= Task requirements =
All lines from the opening of the entries below through the line containing "-- stated objective: faster" must be output exactly as they appear, with no other lines.

┌──

-- pv_equiv track=rewrite | github.com/elkhayari/puf_backend | puf_server/utils/PUFProcessor.py | calculate_ones_and_zeros_initialValue
-- ===== SOURCE A (Python) =====
-- def calculate_ones_and_zeros_initialValue(response, initialValue):
--     """ Parses the 8-bit values stored in the measurement array and returns the number of zeros and ones.
--
--     :param response:
--     :return:
--     """
--     ones = 0
--     zeros = 0
--     gaps = 0
--     for x in response:
--         if x == int(initialValue.replace('0x', ''), 16):
--             ones = ones + 1
--         elif x == -1:
--             gaps = gaps + 1
--         else:
--             zeros = zeros + 1
--     '''ones = sum(1 for x in response if x == int(
--         initialValue.replace('0x', ''), 16))
--     zeros = sum(1 for x in response if x != int(
--         initialValue.replace('0x', ''), 16))'''
--     return ones, zeros, gaps
-- ===== SOURCE B (Python) =====
-- def calculate_ones_and_zeros_initialValue(response, initialValue):
--     target = int(initialValue.replace('0x', ''), 16)
--     c = {}
--     for x in response:
--         c[x] = c.get(x, 0) + 1
--     ones = c.get(target, 0)
--     gaps = 0 if target == -1 else c.get(-1, 0)
--     zeros = len(response) - ones - gaps
--     return ones, zeros, gaps
-- ===== Notes on version B (the rewrite author's own statement) =====
-- stated objective: faster
-- what changed: Parses the hex target once instead of re-parsing it for every element, builds a dict frequency table in one pass and reads ones/gaps as lookups with zeros = len - ones - gaps, replacing the per-element three-way branching scan.
-- outside the precondition, e.g. on calculate_ones_and_zeros_initialValue([], 'zz'): A returns (0, 0, 0), B raises ValueError
import Mathlib
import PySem

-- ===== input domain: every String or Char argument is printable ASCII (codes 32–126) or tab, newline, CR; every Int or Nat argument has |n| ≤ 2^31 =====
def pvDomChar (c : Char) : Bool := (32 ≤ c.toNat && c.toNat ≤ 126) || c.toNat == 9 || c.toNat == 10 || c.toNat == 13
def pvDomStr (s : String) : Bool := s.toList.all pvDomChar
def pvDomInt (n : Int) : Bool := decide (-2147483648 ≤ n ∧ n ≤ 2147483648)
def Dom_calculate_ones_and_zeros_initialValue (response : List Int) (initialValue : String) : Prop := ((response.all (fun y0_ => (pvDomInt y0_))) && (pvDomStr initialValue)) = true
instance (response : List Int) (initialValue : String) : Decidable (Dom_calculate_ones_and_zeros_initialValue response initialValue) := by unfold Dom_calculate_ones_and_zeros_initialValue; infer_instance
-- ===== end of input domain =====

-- B replaces A's per-element three-way branching scan (which re-parses the hex target every
-- iteration) by one parse, one frequency-table build and three lookups; measured faster (A re-parses the hex string per element).

-- ===== PORT A =====
def calculate_ones_and_zeros_initialValue (response : List Int) (initialValue : String) : Int × Int × Int :=
  -- ones = 0; zeros = 0; gaps = 0; for x in response: …  (the int(...) parse is re-evaluated
  -- inside the loop, as in A; parse failure = ValueError is excluded by Pre_)
  let r := response.foldl (fun (acc : Int × Int × Int) x =>
    if some x = PySem.Int.ofStrBase? (PySem.Str.replace initialValue "0x" "") 16 then
      (acc.1 + 1, acc.2.1, acc.2.2)
    else if x = -1 then
      (acc.1, acc.2.1, acc.2.2 + 1)
    else
      (acc.1, acc.2.1 + 1, acc.2.2)) (0, 0, 0)
  (r.1, r.2.1, r.2.2)

-- ===== PORT B =====
def calculate_ones_and_zeros_initialValue_alt (response : List Int) (initialValue : String) : Int × Int × Int :=
  match PySem.Int.ofStrBase? (PySem.Str.replace initialValue "0x" "") 16 with
  | none => (0, 0, 0)  -- Python B raises ValueError here; excluded by Pre_
  | some target =>
    let c := response.foldl (fun (d : PySem.Dict Int Int) x => d.insert x (d.getD x 0 + 1)) PySem.Dict.empty
    let ones := c.getD target 0
    let gaps := if target = -1 then 0 else c.getD (-1) 0
    let zeros := (response.length : Int) - ones - gaps
    (ones, zeros, gaps)

-- ===== PRECONDITION & SPEC =====
-- Pre_ requires the hex parse int(initialValue.replace('0x',''), 16) to succeed: otherwise B
-- raises ValueError (and A too, unless response is empty — A only reaches the parse inside the
-- loop, so on ([], 'zz') A returns (0,0,0) by accident of lazy evaluation while B raises).
def Pre_calculate_ones_and_zeros_initialValue (response : List Int) (initialValue : String) : Prop :=
  (PySem.Int.ofStrBase? (PySem.Str.replace initialValue "0x" "") 16).isSome = true
instance (response : List Int) (initialValue : String) : Decidable (Pre_calculate_ones_and_zeros_initialValue response initialValue) := by unfold Pre_calculate_ones_and_zeros_initialValue; infer_instance
def pvWitness_calculate_ones_and_zeros_initialValue : List Int × String := ([255, -1, 0, 255], "0xff")
def Spec_calculate_ones_and_zeros_initialValue (response : List Int) (initialValue : String) (out : Int × Int × Int) : Prop := out = calculate_ones_and_zeros_initialValue_alt response initialValue
instance (response : List Int) (initialValue : String) (out : Int × Int × Int) : Decidable (Spec_calculate_ones_and_zeros_initialValue response initialValue out) := by unfold Spec_calculate_ones_and_zeros_initialValue; infer_instance

-- ===== CLAIM (what is proved, stated in full; the proofs are below) =====
def Claim_equal_calculate_ones_and_zeros_initialValue : Prop := ∀ (response : List Int) (initialValue : String), Dom_calculate_ones_and_zeros_initialValue response initialValue → Pre_calculate_ones_and_zeros_initialValue response initialValue → Spec_calculate_ones_and_zeros_initialValue response initialValue (calculate_ones_and_zeros_initialValue response initialValue)

-- ===== LEMMAS AND PROOFS =====

-- A's loop, with the parse fixed to `some t`, computes (count t, rest, gaps) in closed form.
theorem pv_loopA_eq (t : Int) (xs : List Int) (a b c : Int) :
    xs.foldl (fun (acc : Int × Int × Int) x =>
      if x = t then (acc.1 + 1, acc.2.1, acc.2.2)
      else if x = -1 then (acc.1, acc.2.1, acc.2.2 + 1)
      else (acc.1, acc.2.1 + 1, acc.2.2)) (a, b, c) =
    (a + (xs.count t : Int),
     b + ((xs.length : Int) - (xs.count t : Int) - (if t = -1 then 0 else (xs.count (-1) : Int))),
     c + (if t = -1 then 0 else (xs.count (-1) : Int))) := by
  induction xs generalizing a b c with
  | nil => simp
  | cons x xs ih =>
    rw [List.foldl_cons]
    by_cases hx : x = t
    · rw [if_pos hx, ih]
      subst hx
      refine Prod.ext ?_ (Prod.ext ?_ ?_) <;>
        by_cases h1 : x = -1 <;>
          simp [List.count_cons, h1] <;> push_cast <;> omega
    · rw [if_neg hx]
      by_cases h1 : x = -1
      · rw [if_pos h1, ih]
        have ht1 : ¬ t = -1 := fun h => hx (h1.trans h.symm)
        refine Prod.ext ?_ (Prod.ext ?_ ?_) <;>
          simp [List.count_cons, hx, h1, ht1] <;> push_cast <;> omega
      · rw [if_neg h1, ih]
        refine Prod.ext ?_ (Prod.ext ?_ ?_) <;>
          simp [List.count_cons, hx, h1] <;> try (push_cast ; omega)

-- ===== VERDICT (by name: the statement is the Claim_ definition above) =====
theorem calculate_ones_and_zeros_initialValue_spec : Claim_equal_calculate_ones_and_zeros_initialValue := by
  intro response initialValue _dom hpre
  unfold Spec_calculate_ones_and_zeros_initialValue
  unfold Pre_calculate_ones_and_zeros_initialValue at hpre
  obtain ⟨t, ht⟩ := Option.isSome_iff_exists.mp hpre
  unfold calculate_ones_and_zeros_initialValue calculate_ones_and_zeros_initialValue_alt
  simp only [ht, Option.some.injEq, pv_loopA_eq, PySem.Dict.getD_foldl_insert_add_one,
    PySem.Dict.getD_empty, zero_add]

└──

= Written solution =
-- pv_equiv track=rewrite | github.com/elkhayari/puf_backend | puf_server/utils/PUFProcessor.py | calculate_ones_and_zeros_initialValue
-- ===== SOURCE A (Python) =====
-- def calculate_ones_and_zeros_initialValue(response, initialValue):
--     """ Parses the 8-bit values stored in the measurement array and returns the number of zeros and ones.
--
--     :param response:
--     :return:
--     """
--     ones = 0
--     zeros = 0
--     gaps = 0
--     for x in response:
--         if x == int(initialValue.replace('0x', ''), 16):
--             ones = ones + 1
--         elif x == -1:
--             gaps = gaps + 1
--         else:
--             zeros = zeros + 1
--     '''ones = sum(1 for x in response if x == int(
--         initialValue.replace('0x', ''), 16))
--     zeros = sum(1 for x in response if x != int(
--         initialValue.replace('0x', ''), 16))'''
--     return ones, zeros, gaps
-- ===== SOURCE B (Python) =====
-- def calculate_ones_and_zeros_initialValue(response, initialValue):
--     target = int(initialValue.replace('0x', ''), 16)
--     c = {}
--     for x in response:
--         c[x] = c.get(x, 0) + 1
--     ones = c.get(target, 0)
--     gaps = 0 if target == -1 else c.get(-1, 0)
--     zeros = len(response) - ones - gaps
--     return ones, zeros, gaps
-- ===== Notes on version B (the rewrite author's own statement) =====
-- stated objective: faster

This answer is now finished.